On the Deep Grammar of the White House Correspondents Association Dinner
'The Washington press corps is like that big extended family with a terrible secret that cannot be confronted because everyone knows how bad it would be if the discussion ever got real.'
Have you ever come to know members of a family who collaborate in staying silent about something bad that happened in the past, something no one wants to talk about because to talk about it would probably tear the family apart?
The innocent would have to accuse the guilty. The guilty to defend themselves would find a way to spread responsibility around— or just lie about what happened. Which would then enrage people who were there because it rewrites history and erases their experience. If you have ever come to know such a family — or been part of one, as I have — then you know how participants in the conspiracy share a signaling system that can instantly warn an incautious member: you are three, four hops away from violating the pact of silence… if you don’t want to bring the whole structure down, then I suggest you change the subject… or switch to one of the harmless work-arounds we have provided for the purpose of never getting too close to the source of our dread.

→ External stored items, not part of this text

-- A's generator inside an expression = B's recursive skipper (at saturated fuel s.length+1):
-- a nonempty stack means we are inside an expression whose closing brace pvSkipB finds.
theorem pvSpans_skip (s : List Char) : ∀ (f i j : Nat) (rest : List Nat),
    s.length < f + i →
    pvSpansAux s f i (j :: rest) =
      (match pvSkipB s (s.length + 1) i with
       | none => []
       | some e => if rest = [] then (j, e) :: pvSpansAux s (s.length + 1) e []
                   else pvSpansAux s (s.length + 1) e rest) := by
  intro f
  induction f with
  | zero =>
      intro i j rest hf
      have hi : ¬ i < s.length := by omega
      rw [pvSpansAux_of_ge s 0 i _ hi, pvSkipB_of_ge s _ i hi]
  | succ f ih =>
      intro i j rest hf
      by_cases hi : i < s.length
      case neg =>
        rw [pvSpansAux_of_ge s _ i _ hi, pvSkipB_of_ge s _ i hi]
      case pos =>
      by_cases hb1 : s[i] = '}'
      · -- closing brace: the span (or the enclosing level) is reached
        have hb2 : ¬ s[i] = '{' := by rw [hb1]; decide
        have hskip : pvSkipB s (s.length + 1) i = some (i + 1) := by
          rw [pvSkipB]; simp [hi, hb1]
        rw [hskip, pvSpansAux]
        simp only [dif_pos hi, if_neg hb2, if_pos hb1]
        have hst := pvSpansAux_stable s f (s.length + 1) (i + 1)
        by_cases hr : rest = []
        · simp only [hr]
          rw [hst [] (by omega) (by omega)]
        · simp only [if_neg hr]
          rw [hst rest (by omega) (by omega)]
      · by_cases hb2 : s[i] = '{'
        · -- nested expression: recurse, then continue at its end
          have hskip : pvSkipB s (s.length + 1) i =
              (match pvSkipB s (s.length + 1) (i + 1) with
               | none => none
               | some e => pvSkipB s (s.length + 1) e) := by
            rw [pvSkipB]
            simp only [dif_pos hi, if_neg hb1, if_pos hb2]
            rw [pvSkipB_stable s s.length (s.length + 1) (i + 1) (by omega) (by omega)]
            cases hm : pvSkipB s (s.length + 1) (i + 1) with
            | none => rfl
            | some e =>
                have he := pvSkipB_gt s _ _ _ hm
                show pvSkipB s s.length e = pvSkipB s (s.length + 1) e
                exact pvSkipB_stable s s.length (s.length + 1) e (by omega) (by omega)
          rw [hskip, pvSpansAux]
          simp only [dif_pos hi, if_pos hb2]
          have hesc : ¬ ((j :: rest : List Nat) = [] ∧ s[i+1]? = some '{') := by simp
          rw [if_neg hesc]
          rw [ih (i + 1) i (j :: rest) (by omega)]
          cases hm : pvSkipB s (s.length + 1) (i + 1) with
          | none => rfl
          | some e =>
              have he := pvSkipB_gt s _ _ _ hm
              show (if j :: rest = [] then (i, e) :: pvSpansAux s (s.length + 1) e []
                    else pvSpansAux s (s.length + 1) e (j :: rest)) =
                  (match pvSkipB s (s.length + 1) e with
                   | none => []
                   | some e' => if rest = [] then (j, e') :: pvSpansAux s (s.length + 1) e' []
                                else pvSpansAux s (s.length + 1) e' rest)
              rw [if_neg (by simp : ¬ ((j :: rest : List Nat) = []))]
              rw [pvSpansAux_stable s (s.length + 1) f e (j :: rest) (by omega) (by omega)]
              rw [ih e j rest (by omega)]
        · -- inside the expression: fast-forward through strings / ordinary chars
          by_cases h3 : (s.drop i).take 3 = ['\'', '\'', '\''] ∨ (s.drop i).take 3 = ['"', '"', '"']
          · have hq : s[i] = '\'' ∨ s[i] = '"' := by
              rcases h3 with hh | hh
              · exact Or.inl (pvTake3_head s i hi _ _ _ hh)
              · exact Or.inr (pvTake3_head s i hi _ _ _ hh)
            have hd3 : ((s.drop i).take 3).length = 3 := by
              rcases h3 with hh | hh <;> rw [hh] <;> rfl
            have hffst : pvFfwd s ((s.drop i).take 3) f (i + 3)
                = pvFfwd s ((s.drop i).take 3) s.length (i + 3) :=
              pvFfwd_stable s _ f s.length (i + 3) (by omega) (by omega)
            have hge := pvFfwd_ge s ((s.drop i).take 3) s.length (i + 3)
            have hskip : pvSkipB s (s.length + 1) i =
                pvSkipB s (s.length + 1)
                  (pvFfwd s ((s.drop i).take 3) s.length (i + 3) + 3) := by
              rw [pvSkipB]
              simp only [dif_pos hi, if_neg hb1, if_neg hb2, if_pos hq, if_pos h3, hd3]
              exact pvSkipB_stable s s.length (s.length + 1) _ (by omega) (by omega)
            rw [hskip, pvSpansAux]
            simp only [dif_pos hi, if_neg hb1, if_neg hb2, if_pos h3,
              ne_eq, reduceCtorEq, not_false_eq_true]
            rw [hffst]
            exact ih _ j rest (by omega)
          · by_cases hq : s[i] = '\'' ∨ s[i] = '"'
            · have hffst : pvFfwd s [s[i]] f (i + 1)
                  = pvFfwd s [s[i]] s.length (i + 1) :=
                pvFfwd_stable s _ f s.length (i + 1) (by omega) (by omega)
              have hge := pvFfwd_ge s [s[i]] s.length (i + 1)
              have hskip : pvSkipB s (s.length + 1) i =
                  pvSkipB s (s.length + 1) (pvFfwd s [s[i]] s.length (i + 1) + 1) := by
                rw [pvSkipB]
                simp only [dif_pos hi, if_neg hb1, if_neg hb2, if_pos hq, if_neg h3,
                  List.length_cons, List.length_nil]
                exact pvSkipB_stable s s.length (s.length + 1) _ (by omega) (by omega)
              rw [hskip, pvSpansAux]
              simp only [dif_pos hi, if_neg hb1, if_neg hb2, if_neg h3, if_pos hq,
                ne_eq, reduceCtorEq, not_false_eq_true]
              rw [hffst]
              exact ih _ j rest (by omega)
            · have hskip : pvSkipB s (s.length + 1) i = pvSkipB s (s.length + 1) (i + 1) := by
                rw [pvSkipB]
                simp only [dif_pos hi, if_neg hb1, if_neg hb2, if_neg hq]
                exact pvSkipB_stable s s.length (s.length + 1) (i + 1) (by omega) (by omega)
              rw [hskip, pvSpansAux]
              simp only [dif_pos hi, if_neg hb1, if_neg hb2, if_neg h3, if_neg hq,
                ne_eq, reduceCtorEq, not_false_eq_true]
              exact ih (i + 1) j rest (by omega)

None of that has to be said, of course. It’s all done by antennae. The result is that serious talk about certain subjects is off limits. Key routes into that subject are closed off, because the signaling system activates itself three or four rings out from dread center. To an outsider this manifests itself as an inexplicable weirdness or empty quality, difficult to name. To insiders it becomes: this is who we are… the people who route around—
I mention this because I think it helps in interpreting a bizarre event that [unfolded Saturday night] in Washington and on many a media platform: the White House Correspondents Association dinner.